→ What this task involves
Print the data below exactly, but only the lines from the one containing "unfold Pre_locate_string_start_py; infer_instance" down to the one containing "theorem pvALoop_cons (cs", inclusive.

=== Data records ===

-- pv_equiv track=rewrite | github.com/joshuarocksolid/ChoreBoyCodeStudio | app/editors/syntax_python.py | _locate_string_start
-- ===== SOURCE A (Python) =====
-- _STRING_PREFIX_CHARS = frozenset("rRuUbBfF")
--
-- def _locate_string_start(text: str, index: int) -> int | None:
--     if index >= len(text):
--         return None
--     character = text[index]
--     if character in {"'", '"'}:
--         return index
--     if character not in _STRING_PREFIX_CHARS:
--         return None
--     for prefix_length in range(1, 4):
--         quote_index = index + prefix_length
--         if quote_index >= len(text):
--             return None
--         prefix_text = text[index:quote_index]
--         if any(ch not in _STRING_PREFIX_CHARS for ch in prefix_text):
--             return None
--         if text[quote_index] in {"'", '"'}:
--             return index
--     return None
-- ===== SOURCE B (Python) =====
-- import re
--
-- _STRING_START_RE = re.compile(r"[rRuUbBfF]{0,3}['\"]")
--
-- def _locate_string_start(text: str, index: int) -> int | None:
--     return index if _STRING_START_RE.match(text, index) else None
-- ===== Notes on version B (the rewrite author's own statement) =====
-- stated objective: idiomatic
-- what changed: Replaces the manual prefix loop (with its repeated slice re-scans and bounds checks) by a single anchored regular-expression match of the pattern [rRuUbBfF]{0,3}['"] at the given position.
-- outside the precondition, e.g. on _locate_string_start("x'", -1): A returns -1, B returns None
import Mathlib
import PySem

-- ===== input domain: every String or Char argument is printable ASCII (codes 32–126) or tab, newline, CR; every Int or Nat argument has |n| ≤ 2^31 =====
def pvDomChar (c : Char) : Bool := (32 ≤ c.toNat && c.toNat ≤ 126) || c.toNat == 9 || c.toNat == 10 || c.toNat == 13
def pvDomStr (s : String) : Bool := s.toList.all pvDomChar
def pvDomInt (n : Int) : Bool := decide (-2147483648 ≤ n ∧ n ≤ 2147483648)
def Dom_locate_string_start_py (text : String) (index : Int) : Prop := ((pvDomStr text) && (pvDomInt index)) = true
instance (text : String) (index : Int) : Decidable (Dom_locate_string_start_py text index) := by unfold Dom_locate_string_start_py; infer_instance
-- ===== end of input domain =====

-- B replaces A's manual bounded prefix loop (repeated slice re-scans) by a single anchored
-- regex-style match of [rRuUbBfF]{0,3}['"] at the position; idiomatic, same cost.


-- character classes shared by both sources (_STRING_PREFIX_CHARS and the quote set)
def pvIsQuote (c : Char) : Bool := c == '\'' || c == '"'
def pvIsPfx (c : Char) : Bool :=
  c == 'r' || c == 'R' || c == 'u' || c == 'U' || c == 'b' || c == 'B' || c == 'f' || c == 'F'
-- ===== PORT A =====
-- the 'for prefix_length in range(1, 4)' loop, on the remaining list of prefix lengths
def pvALoop (cs : List Char) (index : Int) : List Int → Option Int
  | [] => none
  | p :: ps =>
    let quoteIndex := index + p
    if quoteIndex ≥ (cs.length : Int) then none
    else if (PySem.List.slice cs (some index) (some quoteIndex)).any (fun ch => !pvIsPfx ch) then none
    else
      match PySem.List.pyGet? cs quoteIndex with
      | none => none
      | some c => if pvIsQuote c then some index else pvALoop cs index ps
def locate_string_start_py (text : String) (index : Int) : Option Int :=
  let cs := text.toList
  if index ≥ (cs.length : Int) then none
  else
    match PySem.List.pyGet? cs index with
    | none => none
    | some character =>
      if pvIsQuote character then some index
      else if !pvIsPfx character then none
      else pvALoop cs index [1, 2, 3]
-- ===== PORT B =====
-- Hand port of re.compile(r"[rRuUbBfF]{0,3}['\"]").match(text, index): a greedy bounded
-- repetition with backtracking, exact for this two-element pattern. `k` is the remaining
-- repeat budget: try to consume a prefix char and recurse, else accept a quote here; fail at end.
def pvReMatch : Nat → List Char → Bool
  | _, [] => false
  | 0, c :: _ => pvIsQuote c
  | k + 1, c :: rest => (pvIsPfx c && pvReMatch k rest) || pvIsQuote c
def locate_string_start_py_alt (text : String) (index : Int) : Option Int :=
  -- re.match clamps a negative pos to 0, which is exactly Int.toNat; a pos past the end leaves no text
  if pvReMatch 3 (text.toList.drop index.toNat) then some index else none


-- ===== PRECONDITION & SPEC =====
-- Pre_ restricts to the scanner's natural domain of nonnegative positions: for index < -len(text)
-- A raises IndexError, and for -len(text) ≤ index < 0 A's value is an accident of Python's
-- negative-index wraparound (its slice endpoints cross zero), outside the function's purpose.
def Pre_locate_string_start_py (_text : String) (index : Int) : Prop := 0 ≤ index
instance (text : String) (index : Int) : Decidable (Pre_locate_string_start_py text index) := by unfold Pre_locate_string_start_py; infer_instance
def pvWitness_locate_string_start_py : String × Int := ("rb'x'", 0)

def Spec_locate_string_start_py (text : String) (index : Int) (out : Option Int) : Prop := out = locate_string_start_py_alt text index
instance (text : String) (index : Int) (out : Option Int) : Decidable (Spec_locate_string_start_py text index out) := by unfold Spec_locate_string_start_py; infer_instance

-- ===== CLAIM (what is proved, stated in full; the proofs are below) =====
def Claim_equal_locate_string_start_py : Prop := ∀ (text : String) (index : Int), Dom_locate_string_start_py text index → Pre_locate_string_start_py text index → Spec_locate_string_start_py text index (locate_string_start_py text index)

-- ===== LEMMAS AND PROOFS =====
theorem pvALoop_cons (cs : List Char) (index p : Int) (ps : List Int) :
    pvALoop cs index (p :: ps) =
      (if index + p ≥ (cs.length : Int) then none
       else if (PySem.List.slice cs (some index) (some (index + p))).any (fun ch => !pvIsPfx ch) then none
       else
         match PySem.List.pyGet? cs (index + p) with
         | none => none
         | some c => if pvIsQuote c then some index else pvALoop cs index ps) := rfl
theorem pv_any_not (l : List Char) : (l.any fun ch => !pvIsPfx ch) = !l.all pvIsPfx := by
  induction l with
  | nil => rfl
  | cons a t ih => simp [List.any_cons, List.all_cons, ih, Bool.not_and]
theorem pv_all_take_succ (cs : List Char) (n k : Nat) (h : n + k < cs.length) :
    ((cs.drop n).take (k + 1)).all pvIsPfx
      = (((cs.drop n).take k).all pvIsPfx && pvIsPfx cs[n + k]) := by
  rw [List.take_add_one]
  simp [List.getElem?_drop, List.getElem?_eq_getElem h]

theorem pvALoop3 (cs : List Char) (n : Nat)
    (hpre : ((cs.drop n).take 3).all pvIsPfx = true) :
    pvALoop cs (n : Int) [3] =
      if pvReMatch 0 (cs.drop (n + 3)) then some (n : Int) else none := by
  have hcast : (n : Int) + 3 = ((n + 3 : Nat) : Int) := by push_cast; ring
  rw [pvALoop_cons]
  simp only [hcast, PySem.List.slice_natCast, PySem.List.pyGet?_natCast]
  by_cases hlen : n + 3 < cs.length
  · rw [if_neg (by push_cast; omega)]
    rw [List.drop_eq_getElem_cons hlen]
    have hs : (cs.drop n).take (n + 3 - n) = (cs.drop n).take 3 := by norm_num
    rw [hs, pv_any_not, hpre]
    rw [if_neg (by simp)]
    rw [List.getElem?_eq_getElem hlen]
    simp only [pvReMatch]
    by_cases hq : pvIsQuote cs[n + 3] = true
    · simp [hq]
    · simp [hq, pvALoop]
  · rw [if_pos (by push_cast; omega)]
    rw [List.drop_eq_nil_of_le (by omega)]
    simp [pvReMatch]

theorem pvALoop2 (cs : List Char) (n : Nat)
    (hpre : ((cs.drop n).take 2).all pvIsPfx = true) :
    pvALoop cs (n : Int) [2, 3] =
      if pvReMatch 1 (cs.drop (n + 2)) then some (n : Int) else none := by
  have hcast : (n : Int) + 2 = ((n + 2 : Nat) : Int) := by push_cast; ring
  rw [pvALoop_cons]
  simp only [hcast, PySem.List.slice_natCast, PySem.List.pyGet?_natCast]
  by_cases hlen : n + 2 < cs.length
  · rw [if_neg (by push_cast; omega)]
    rw [List.drop_eq_getElem_cons hlen]
    have hs : (cs.drop n).take (n + 2 - n) = (cs.drop n).take 2 := by norm_num
    rw [hs, pv_any_not, hpre]
    rw [if_neg (by simp)]
    rw [List.getElem?_eq_getElem hlen]
    simp only [pvReMatch]
    by_cases hq : pvIsQuote cs[n + 2] = true
    · simp [hq]
    · rw [if_neg hq]
      by_cases hp : pvIsPfx cs[n + 2] = true
      · have hpre3 : ((cs.drop n).take 3).all pvIsPfx = true := by
          rw [pv_all_take_succ cs n 2 hlen, hpre, hp]; rfl
        have h33 : n + 2 + 1 = n + 3 := by omega
        rw [h33, pvALoop3 cs n hpre3]
        simp [hq, hp]
      · simp only [Bool.not_eq_true] at hp
        have h33 : n + 2 + 1 = n + 3 := by omega
        rw [h33, pvALoop_cons]
        have hcast3 : (n : Int) + 3 = ((n + 3 : Nat) : Int) := by push_cast; ring
        simp only [hcast3, PySem.List.slice_natCast]
        by_cases hlen3 : n + 3 < cs.length
        · rw [if_neg (by push_cast; omega)]
          have hs3 : (cs.drop n).take (n + 3 - n) = (cs.drop n).take 3 := by norm_num
          rw [hs3, pv_any_not, pv_all_take_succ cs n 2 hlen, hpre]
          simp [hq, hp]
        · rw [if_pos (by push_cast; omega)]
          simp [hq, hp]
  · rw [if_pos (by push_cast; omega)]
    rw [List.drop_eq_nil_of_le (by omega)]
    simp [pvReMatch]

theorem pvALoop1 (cs : List Char) (n : Nat)
    (hpre : ((cs.drop n).take 1).all pvIsPfx = true) :
    pvALoop cs (n : Int) [1, 2, 3] =
      if pvReMatch 2 (cs.drop (n + 1)) then some (n : Int) else none := by
  have hcast : (n : Int) + 1 = ((n + 1 : Nat) : Int) := by push_cast; ring
  rw [pvALoop_cons]
  simp only [hcast, PySem.List.slice_natCast, PySem.List.pyGet?_natCast]
  by_cases hlen : n + 1 < cs.length
  · rw [if_neg (by push_cast; omega)]
    rw [List.drop_eq_getElem_cons hlen]
    have hs : (cs.drop n).take (n + 1 - n) = (cs.drop n).take 1 := by norm_num
    rw [hs, pv_any_not, hpre]
    rw [if_neg (by simp)]
    rw [List.getElem?_eq_getElem hlen]
    simp only [pvReMatch]
    by_cases hq : pvIsQuote cs[n + 1] = true
    · simp [hq]
    · rw [if_neg hq]
      by_cases hp : pvIsPfx cs[n + 1] = true
      · have hpre2 : ((cs.drop n).take 2).all pvIsPfx = true := by
          rw [pv_all_take_succ cs n 1 hlen, hpre, hp]; rfl
        have h22 : n + 1 + 1 = n + 2 := by omega
        rw [h22, pvALoop2 cs n hpre2]
        simp [hq, hp]
      · simp only [Bool.not_eq_true] at hp
        have h22 : n + 1 + 1 = n + 2 := by omega
        rw [h22, pvALoop_cons]
        have hcast2 : (n : Int) + 2 = ((n + 2 : Nat) : Int) := by push_cast; ring
        simp only [hcast2, PySem.List.slice_natCast]
        by_cases hlen2 : n + 2 < cs.length
        · rw [if_neg (by push_cast; omega)]
          have hs2 : (cs.drop n).take (n + 2 - n) = (cs.drop n).take 2 := by norm_num
          rw [hs2, pv_any_not, pv_all_take_succ cs n 1 hlen, hpre]
          -- slice any-check fires: the loop returns none before reaching the third length
          simp [hq, hp]
        · rw [if_pos (by push_cast; omega)]
          simp [hq, hp]
  · rw [if_pos (by push_cast; omega)]
    rw [List.drop_eq_nil_of_le (by omega)]
    simp [pvReMatch]

theorem pv_A_eq (text : String) (n : Nat) :
    locate_string_start_py text (n : Int) =
      if pvReMatch 3 (text.toList.drop n) then some (n : Int) else none := by
  unfold locate_string_start_py
  by_cases hlen : n < text.toList.length
  · rw [if_neg (by omega)]
    simp only [PySem.List.pyGet?_natCast]
    rw [List.getElem?_eq_getElem hlen]
    rw [List.drop_eq_getElem_cons hlen]
    simp only [pvReMatch]
    by_cases hq : pvIsQuote text.toList[n] = true
    · simp [hq]
    · by_cases hp : pvIsPfx text.toList[n] = true
      · have hpre1 : ((text.toList.drop n).take 1).all pvIsPfx = true := by
          rw [List.drop_eq_getElem_cons hlen]
          simp [List.take_add_one, List.getElem?_eq_getElem hlen, hp]
        rw [pvALoop1 text.toList n hpre1]
        simp [hq, hp]
      · simp only [Bool.not_eq_true] at hp
        simp [hq, hp]
  · rw [if_pos (by omega)]
    rw [List.drop_eq_nil_of_le (by omega)]
    simp [pvReMatch]


-- ===== VERDICT (by name: the statement is the Claim_ definition above) =====
theorem locate_string_start_py_spec : Claim_equal_locate_string_start_py := by
  intro text index _ h0
  unfold Spec_locate_string_start_py
  obtain ⟨n, rfl⟩ : ∃ n : Nat, (n : Int) = index := ⟨index.toNat, Int.toNat_of_nonneg h0⟩
  rw [pv_A_eq]
  unfold locate_string_start_py_alt
  simp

===

→ Reply to the task
instance (text : String) (index : Int) : Decidable (Pre_locate_string_start_py text index) := by unfold Pre_locate_string_start_py; infer_instance
def pvWitness_locate_string_start_py : String × Int := ("rb'x'", 0)

def Spec_locate_string_start_py (text : String) (index : Int) (out : Option Int) : Prop := out = locate_string_start_py_alt text index
instance (text : String) (index : Int) (out : Option Int) : Decidable (Spec_locate_string_start_py text index out) := by unfold Spec_locate_string_start_py; infer_instance

-- ===== CLAIM (what is proved, stated in full; the proofs are below) =====
def Claim_equal_locate_string_start_py : Prop := ∀ (text : String) (index : Int), Dom_locate_string_start_py text index → Pre_locate_string_start_py text index → Spec_locate_string_start_py text index (locate_string_start_py text index)

-- ===== LEMMAS AND PROOFS =====
theorem pvALoop_cons (cs : List Char) (index p : Int) (ps : List Int) :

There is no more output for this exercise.